Interface code: 1230707

Performing Laboratory

Mayo Clinic Laboratories in Rochester

Useful For

Aids in the diagnosis of amebic keratitis in conjunction with clinical findings

Specimen Type

Varies


Ordering Guidance


Although verification experiments did not detect Acanthamoeba species DNA in contact lenses from asymptomatic adults, it is possible that the polymerase chain reaction (PCR) may detect asymptomatic colonization/contamination and, therefore, testing should not be performed on asymptomatic individuals.



Necessary Information


Specimen source is required.



Specimen Required


The preferred specimen for this test is corneal scraping or biopsy.

 

Submit only 1 of the following specimens:

 

Specimen Type: Tissue, fresh

Sources: Ocular

Container/Tube: Sterile container

Specimen Volume: 5-10 mm

Collection Instructions: Submit tissue in a sterile container with 1 mL of sterile saline, minimal essential media (MEM), or viral transport media.

 

Preferred Paraffin-embedded tissue block:

Supplies: Tissue Block Container (T553)

Specimen Type: Formalin-fixed, paraffin-embedded tissue block (FFPE)

Sources: Ocular

Container/Tube: Tissue block

Collection Instructions: Submit a FFPE tissue block to be cut and returned.

 

Acceptable Paraffin-embedded tissue block:

Specimen Type: Formalin-fixed, paraffin-embedded tissue block (FFPE)

Sources: Ocular

Container/Tube: Sterile container for each individual cut section (scroll).

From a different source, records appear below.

-- B's index loops fire iff some i < j pair of positions passes
lemma pvPairs_iff (place : List String) (l : List (Int × Int)) :
    pvPairs place l = true ↔ ∃ (i j : Nat) (hi : i < l.length) (hj : j < l.length),
      i < j ∧ pvTrigB place l[i].1 l[i].2 l[j].1 l[j].2 = true := by
  induction l with
  | nil => simp [pvPairs]
  | cons p rest ih =>
    simp only [pvPairs, Bool.or_eq_true, List.any_eq_true, ih]
    constructor
    · rintro (⟨q, hq, ht⟩ | ⟨i, j, hi, hj, hij, ht⟩)
      · obtain ⟨j0, hj0, rfl⟩ := List.mem_iff_getElem.mp hq
        exact ⟨0, j0+1, by simp, by simp [hj0], by omega, by simpa using ht⟩
      · exact ⟨i+1, j+1, by simp [hi], by simp [hj], by omega, by simpa using ht⟩
    · rintro ⟨i, j, hi, hj, hij, ht⟩
      cases i with
      | zero =>
        cases j with
        | zero => omega
        | succ j0 =>
          exact Or.inl ⟨rest[j0]'(by simpa using hj), List.getElem_mem _, by simpa using ht⟩
      | succ i0 =>
        cases j with
        | zero => omega
        | succ j0 =>
          exact Or.inr ⟨i0, j0, by simpa using hi, by simpa using hj, by omega, by simpa using ht⟩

Collection Instructions: Perform microtomy and prepare five separate 10-micron sections. Each section (scroll) must be placed in a separate sterile container for submission.

 

Specimen Type: Scrapings, swabs

Sources: Eye, ocular, cornea

Container/Tube: Sterile container

Specimen Volume: 1 mL

Collection Instructions:

1. Collect corneal scrapings using a scalpel or other sharp device to remove the outer layer of cells from the eye.

2. Swish the collection device in 1 mL of sterile saline, minimal essential media (MEM), or viral transport media.

3. Remove the collection device from the collection container before submitting to the lab.

4. Specimens containing scalpel blades will be canceled.

Additional Information: Swabs are not the preferred specimen for this test and may yield false-negative results. Specimens collected using wooden shafted swabs and calcium alginate-tipped swabs will be canceled.

 

Specimen Type: Contact lenses

Container/Tube: Sterile container

Specimen Volume: Entire collection

Collection Instructions:

1. Place entire contact lens in a sterile container with 1 mL sterile saline, viral transport media, or minimal essential media (MEM).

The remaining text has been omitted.